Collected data
————————

-- pv_equiv track=rewrite | github.com/Ka2507/hackutd2025 | backend/orchestrator/cost_aware_orchestrator.py | _group_similar_tasks
-- ===== SOURCE A (Python) =====
-- from typing import Dict, Any, List, Optional, Tuple
--
-- def _group_similar_tasks(tasks: List[Dict[str, Any]]) -> List[List[Dict[str, Any]]]:
--     """Group tasks by similarity for batching"""
--     groups = []
--
--     # Simple grouping by task type
--     type_groups = {}
--     for task in tasks:
--         task_type = task.get("task_type", "general")
--         if task_type not in type_groups:
--             type_groups[task_type] = []
--         type_groups[task_type].append(task)
--
--     # Create groups (max 3 tasks per batch to maintain quality)
--     for task_type, type_tasks in type_groups.items():
--         for i in range(0, len(type_tasks), 3):
--             groups.append(type_tasks[i:i+3])
--
--     return groups
-- ===== SOURCE B (Python) =====
-- from typing import Dict, Any, List
--
-- def _group_similar_tasks(tasks: List[Dict[str, Any]]) -> List[List[Dict[str, Any]]]:
--     """Group tasks by type into batches of at most 3, in one pass:
--     grow the last batch of the task's type, or start a new batch when it is full."""
--     batches_by_type = {}
--     for task in tasks:
--         t = task.get("task_type", "general")
--         bs = batches_by_type.get(t, [])
--         if bs and len(bs[-1]) < 3:
--             batches_by_type[t] = bs[:-1] + [bs[-1] + [task]]
--         else:
--             batches_by_type[t] = bs + [[task]]
--     out = []
--     for bs in batches_by_type.values():
--         out += bs
--     return out
-- ===== Notes on version B (the rewrite author's own statement) =====
-- stated objective: alternative
-- what changed: A groups all tasks by type into full per-type lists and then chunks each list into 3s with a second index loop over range(0,len,3) and slicing; B never builds the per-type lists: in a single pass it maintains for each type its list of batches, extending the last batch or opening a new one, and finally concatenates the batches across types.
import Mathlib
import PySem

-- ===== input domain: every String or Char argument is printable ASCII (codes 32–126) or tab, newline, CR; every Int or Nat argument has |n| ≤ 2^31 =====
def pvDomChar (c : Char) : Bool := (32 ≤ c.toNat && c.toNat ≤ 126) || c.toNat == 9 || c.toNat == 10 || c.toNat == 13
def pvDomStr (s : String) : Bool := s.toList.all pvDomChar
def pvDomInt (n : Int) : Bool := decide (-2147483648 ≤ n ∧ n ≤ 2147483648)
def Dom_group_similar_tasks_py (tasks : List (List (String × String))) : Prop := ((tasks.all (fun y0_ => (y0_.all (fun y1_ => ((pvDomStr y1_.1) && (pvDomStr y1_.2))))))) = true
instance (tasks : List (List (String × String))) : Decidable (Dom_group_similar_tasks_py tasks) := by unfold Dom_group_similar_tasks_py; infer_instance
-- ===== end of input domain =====

-- B batches each type as it goes in one pass (extend the type's last batch or open a new one), instead of A's two passes: group-by-type then chunk each group by range/slicing; same O(n) cost, different decomposition.


-- ===== PORT A =====
-- task.get("task_type", "general") on a task dict (used by both ports)
def pvTaskType (task : List (String × String)) : String :=
  PySem.Dict.getD (PySem.Dict.mk task) "task_type" "general"

def group_similar_tasks_py (tasks : List (List (String × String))) : List (List (List (String × String))) :=
  let type_groups : PySem.Dict String (List (List (String × String))) :=
    tasks.foldl (fun tg task =>
      let task_type := pvTaskType task
      let tg := if tg.contains task_type then tg else tg.insert task_type []
      tg.modify task_type [] (fun l => l ++ [task])) PySem.Dict.empty
  type_groups.items.foldl (fun groups p =>
    (PySem.List.pyRange 0 (p.2.length : Int) 3).foldl
      (fun groups i => groups ++ [PySem.List.slice p.2 (some i) (some (i + 3))]) groups) []

-- ===== PORT B =====
def group_similar_tasks_py_alt (tasks : List (List (String × String))) : List (List (List (String × String))) :=
  let batches_by_type : PySem.Dict String (List (List (List (String × String)))) :=
    tasks.foldl (fun d task =>
      let t := pvTaskType task
      let bs := d.getD t []
      match bs.getLast? with
      | some last =>
        if last.length < 3 then d.insert t (bs.dropLast ++ [last ++ [task]])
        else d.insert t (bs ++ [[task]])
      | none => d.insert t (bs ++ [[task]])) PySem.Dict.empty
  batches_by_type.values.foldl (fun out bs => out ++ bs) []

-- ===== PRECONDITION & SPEC =====
def Spec_group_similar_tasks_py (tasks : List (List (String × String))) (out : List (List (List (String × String)))) : Prop := out = group_similar_tasks_py_alt tasks
instance (tasks : List (List (String × String))) (out : List (List (List (String × String)))) : Decidable (Spec_group_similar_tasks_py tasks out) := by unfold Spec_group_similar_tasks_py; infer_instance

-- ===== CLAIM (what is proved, stated in full; the proofs are below) =====
def Claim_equal_group_similar_tasks_py : Prop := ∀ (tasks : List (List (String × String))), Dom_group_similar_tasks_py tasks → Spec_group_similar_tasks_py tasks (group_similar_tasks_py tasks)

-- ===== LEMMAS AND PROOFS =====

def chunks3 {α : Type} : List α → List (List α)
  | [] => []
  | x :: xs => (x :: xs.take 2) :: chunks3 (xs.drop 2)
termination_by xs => xs.length
decreasing_by simp

lemma chunks3_eq_nil {α : Type} (xs : List α) : chunks3 xs = [] ↔ xs = [] := by
  cases xs <;> simp [chunks3]

lemma chunks3_snoc {α : Type} (xs : List α) (y : α) :
    chunks3 (xs ++ [y]) =
      (match (chunks3 xs).getLast? with
       | some last =>
         if last.length < 3 then (chunks3 xs).dropLast ++ [last ++ [y]]
         else chunks3 xs ++ [[y]]
       | none => chunks3 xs ++ [[y]]) := by
  induction xs using chunks3.induct with
  | case1 => simp [chunks3]
  | case2 x xs ih =>
    match xs with
    | [] => simp [chunks3]
    | [a] => simp [chunks3]
    | a :: b :: t =>
      simp only [List.drop_succ_cons, List.drop_zero] at ih
      rcases h : chunks3 t with _ | ⟨c, l⟩
      · have ht : t = [] := (chunks3_eq_nil t).mp h
        subst ht
        simp [chunks3]
      · simp only [List.cons_append, chunks3, List.take_succ_cons, List.take_zero,
          List.drop_succ_cons, List.drop_zero, ih, h]
        rcases hl : (c :: l).getLast? with _ | z
        · simp at hl
        · simp only [List.getLast?_cons, hl]
          simp only [Option.getD_some]
          split_ifs with hz
          · simp [List.dropLast_cons_of_ne_nil]
          · rfl

lemma range_chunks {α : Type} (ts : List α) :
    (List.range ((ts.length + 2)/3)).map (fun k => ((ts.drop (3*k)).take 3)) = chunks3 ts := by
  induction ts using chunks3.induct with
  | case1 => simp [chunks3]
  | case2 x xs ih =>
    simp only [List.length_drop] at ih
    have hc : ((x :: xs).length + 2)/3 = ((xs.length - 2) + 2)/3 + 1 := by
      simp; omega
    rw [hc, List.range_succ_eq_map, chunks3]
    simp only [List.map_cons, List.map_map]
    refine List.cons_eq_cons.mpr ⟨by simp, ?_⟩
    rw [← ih]
    apply List.map_congr_left
    intro k _
    simp only [Function.comp_apply]
    rw [List.drop_drop, show 3 * Nat.succ k = (3*k + 2) + 1 from by omega, List.drop_succ_cons]
    congr 2
    omega

lemma inner_eq {α : Type} (ts : List α) (g0 : List (List α)) :
    (PySem.List.pyRange 0 (ts.length : Int) 3).foldl
      (fun g i => g ++ [PySem.List.slice ts (some i) (some (i + 3))]) g0 = g0 ++ chunks3 ts := by
  rw [PySem.List.pyRange_of_pos 0 (ts.length : Int) (by norm_num)]
  have hc : (if (0:Int) < (ts.length : Int) then (((ts.length : Int) - 0 + 3 - 1)/3).toNat else 0)
      = (ts.length + 2)/3 := by
    split_ifs with h <;> omega
  rw [hc, List.foldl_map]
  have hstep : ∀ (g : List (List α)) (k : Nat), k ∈ List.range ((ts.length + 2)/3) →
      g ++ [PySem.List.slice ts (some (0 + 3*(k:Int))) (some (0 + 3*(k:Int) + 3))]
        = g ++ [(ts.drop (3*k)).take 3] := by
    intro g k _
    have h1 : (0 + 3*(k:Int)) = ((3*k : Nat) : Int) := by push_cast; ring
    have h2 : (0 + 3*(k:Int) + 3) = ((3*k + 3 : Nat) : Int) := by push_cast; ring
    rw [h2, h1, PySem.List.slice_natCast]
    have h3 : 3*k + 3 - 3*k = 3 := by omega
    rw [h3]
  refine Eq.trans (PySem.List.foldl_congr_mem _ _ _ _ hstep) ?_
  rw [PySem.List.foldl_append_singleton_eq_map, range_chunks]

def pvG (p : String × List (List (String × String))) :
    String × List (List (List (String × String))) := (p.1, chunks3 p.2)

lemma getD_rel (dA : PySem.Dict String (List (List (String × String))))
    (dB : PySem.Dict String (List (List (List (String × String)))))
    (h : dB.items = dA.items.map pvG) (t : String) :
    dB.getD t [] = chunks3 (dA.getD t []) := by
  simp only [PySem.Dict.getD, PySem.Dict.get?, h, List.find?_map]
  rw [show ((fun (p : String × List (List (List (String × String)))) => p.1 == t) ∘ pvG)
      = (fun (p : String × List (List (String × String))) => p.1 == t) from rfl]
  cases dA.items.find? (fun p => p.1 == t) with
  | none => simp [chunks3]
  | some p => simp [pvG]

lemma cont_rel (dA : PySem.Dict String (List (List (String × String))))
    (dB : PySem.Dict String (List (List (List (String × String)))))
    (h : dB.items = dA.items.map pvG) (t : String) :
    dB.contains t = dA.contains t := by
  simp only [PySem.Dict.contains, h, List.any_map]
  rfl

lemma insert_rel (dA : PySem.Dict String (List (List (String × String))))
    (dB : PySem.Dict String (List (List (List (String × String)))))
    (h : dB.items = dA.items.map pvG) (t : String)
    (v : List (List (String × String))) :
    (dB.insert t (chunks3 v)).items = ((dA.insert t v).items).map pvG := by
  rw [PySem.Dict.items_insert, PySem.Dict.items_insert, cont_rel dA dB h t]
  by_cases c : dA.contains t
  · simp only [c, if_true, h, List.map_map]
    apply List.map_congr_left
    intro p _
    by_cases hp : p.1 = t <;> simp [hp, pvG]
  · simp [c, h, pvG]

lemma key_false {ν : Type} (d : PySem.Dict String ν) (t : String)
    (c : d.contains t = false) : ∀ p ∈ d.items, (p.1 == t) = false := by
  intro p hp
  simp only [PySem.Dict.contains, List.any_eq_false] at c
  simpa using c p hp

lemma insert_insert_items {ν : Type} (d : PySem.Dict String ν) (t : String) (v w : ν) :
    ((d.insert t v).insert t w).items = (d.insert t w).items := by
  rw [PySem.Dict.items_insert, PySem.Dict.items_insert, PySem.Dict.items_insert,
    PySem.Dict.contains_insert_self]
  by_cases c : d.contains t
  · simp only [c, if_true, List.map_map]
    apply List.map_congr_left
    intro p _
    by_cases hp : p.1 = t <;> simp [hp]
  · have hc : d.contains t = false := by simpa using c
    have hk := key_false d t hc
    simp only [hc, Bool.false_eq_true, if_false, if_true, List.map_append]
    congr 1
    · rw [show List.map (fun p => if (p.1 == t) = true then (t, w) else p) d.items = d.items from by
        conv_rhs => rw [← List.map_id d.items]
        apply List.map_congr_left
        intro p hp
        simp [hk p hp]]
    · simp

lemma step_rel (dA : PySem.Dict String (List (List (String × String))))
    (dB : PySem.Dict String (List (List (List (String × String)))))
    (task : List (String × String)) (h : dB.items = dA.items.map pvG) :
    (let t := pvTaskType task
     let bs := dB.getD t []
     match bs.getLast? with
     | some last =>
       if last.length < 3 then dB.insert t (bs.dropLast ++ [last ++ [task]])
       else dB.insert t (bs ++ [[task]])
     | none => dB.insert t (bs ++ [[task]])).items =
    ((let task_type := pvTaskType task
      let tg := if dA.contains task_type then dA else dA.insert task_type []
      tg.modify task_type [] (fun l => l ++ [task])).items).map pvG := by
  have hbs := getD_rel dA dB h (pvTaskType task)
  have hB : (let t := pvTaskType task
     let bs := dB.getD t []
     match bs.getLast? with
     | some last =>
       if last.length < 3 then dB.insert t (bs.dropLast ++ [last ++ [task]])
       else dB.insert t (bs ++ [[task]])
     | none => dB.insert t (bs ++ [[task]]))
      = dB.insert (pvTaskType task) (chunks3 (dA.getD (pvTaskType task) [] ++ [task])) := by
    show (match (dB.getD (pvTaskType task) []).getLast? with
     | some last =>
       if last.length < 3 then
         dB.insert (pvTaskType task) ((dB.getD (pvTaskType task) []).dropLast ++ [last ++ [task]])
       else dB.insert (pvTaskType task) ((dB.getD (pvTaskType task) []) ++ [[task]])
     | none => dB.insert (pvTaskType task) ((dB.getD (pvTaskType task) []) ++ [[task]])) = _
    rw [hbs, chunks3_snoc]
    cases (chunks3 (dA.getD (pvTaskType task) [])).getLast? with
    | none => rfl
    | some last =>
        simp only []
        split_ifs <;> rfl
  rw [hB]
  by_cases c : dA.contains (pvTaskType task)
  · show _ = ((if dA.contains (pvTaskType task) then dA else dA.insert (pvTaskType task) []).modify
        (pvTaskType task) [] (fun l => l ++ [task])).items.map pvG
    rw [if_pos c]
    show _ = (dA.insert (pvTaskType task) (dA.getD (pvTaskType task) [] ++ [task])).items.map pvG
    exact insert_rel dA dB h _ _
  · show _ = ((if dA.contains (pvTaskType task) then dA else dA.insert (pvTaskType task) []).modify
        (pvTaskType task) [] (fun l => l ++ [task])).items.map pvG
    rw [if_neg c]
    show _ = ((dA.insert (pvTaskType task) []).insert (pvTaskType task)
        ((dA.insert (pvTaskType task) []).getD (pvTaskType task) [] ++ [task])).items.map pvG
    have hc : dA.contains (pvTaskType task) = false := by simpa using c
    rw [PySem.Dict.getD_insert_self]
    have hold : dA.getD (pvTaskType task) [] = [] := PySem.Dict.getD_of_not_contains dA _ hc
    rw [hold]
    rw [show (([] : List (List (String × String))) ++ [task]) = [task] from rfl]
    calc (dB.insert (pvTaskType task) (chunks3 [task])).items
        = (dA.insert (pvTaskType task) [task]).items.map pvG := insert_rel dA dB h _ _
      _ = ((dA.insert (pvTaskType task) []).insert (pvTaskType task) [task]).items.map pvG := by
          rw [insert_insert_items]


lemma fold_rel (tasks : List (List (String × String))) :
    ∀ (dA : PySem.Dict String (List (List (String × String))))
      (dB : PySem.Dict String (List (List (List (String × String))))),
      dB.items = dA.items.map pvG →
      (tasks.foldl (fun d task =>
        let t := pvTaskType task
        let bs := d.getD t []
        match bs.getLast? with
        | some last =>
          if last.length < 3 then d.insert t (bs.dropLast ++ [last ++ [task]])
          else d.insert t (bs ++ [[task]])
        | none => d.insert t (bs ++ [[task]])) dB).items =
      ((tasks.foldl (fun tg task =>
        let task_type := pvTaskType task
        let tg := if tg.contains task_type then tg else tg.insert task_type []
        tg.modify task_type [] (fun l => l ++ [task])) dA).items).map pvG := by
  induction tasks with
  | nil => intro dA dB h; simpa using h
  | cons task rest ih =>
    intro dA dB h
    simp only [List.foldl_cons]
    exact ih _ _ (step_rel dA dB task h)

-- ===== VERDICT (by name: the statement is the Claim_ definition above) =====
theorem group_similar_tasks_py_spec : Claim_equal_group_similar_tasks_py := by
  intro tasks _
  show group_similar_tasks_py tasks = group_similar_tasks_py_alt tasks
  unfold group_similar_tasks_py group_similar_tasks_py_alt
  have hrel := fold_rel tasks PySem.Dict.empty PySem.Dict.empty (by simp [PySem.Dict.empty])
  rw [PySem.List.foldl_congr_mem _ _
      (fun (groups : List (List (List (String × String))))
        (p : String × List (List (String × String))) => groups ++ chunks3 p.2) _
      (fun acc p _ => inner_eq p.2 acc)]
  rw [PySem.List.foldl_append_eq_flatMap, PySem.List.foldl_append_eq_flatten]
  simp only [PySem.Dict.values, hrel, List.nil_append, List.map_map]
  rw [show ((fun (x : String × List (List (List (String × String)))) => x.2) ∘ pvG)
    = fun (p : String × List (List (String × String))) => chunks3 p.2 from rfl]
  rw [List.flatMap_def]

————————

What lines above contain "intro"? Copy them out.

    intro k _
    intro g k _
    intro p _
  intro p hp
    intro p _
        intro p hp
  | nil => intro dA dB h; simpa using h
    intro dA dB h
  intro tasks _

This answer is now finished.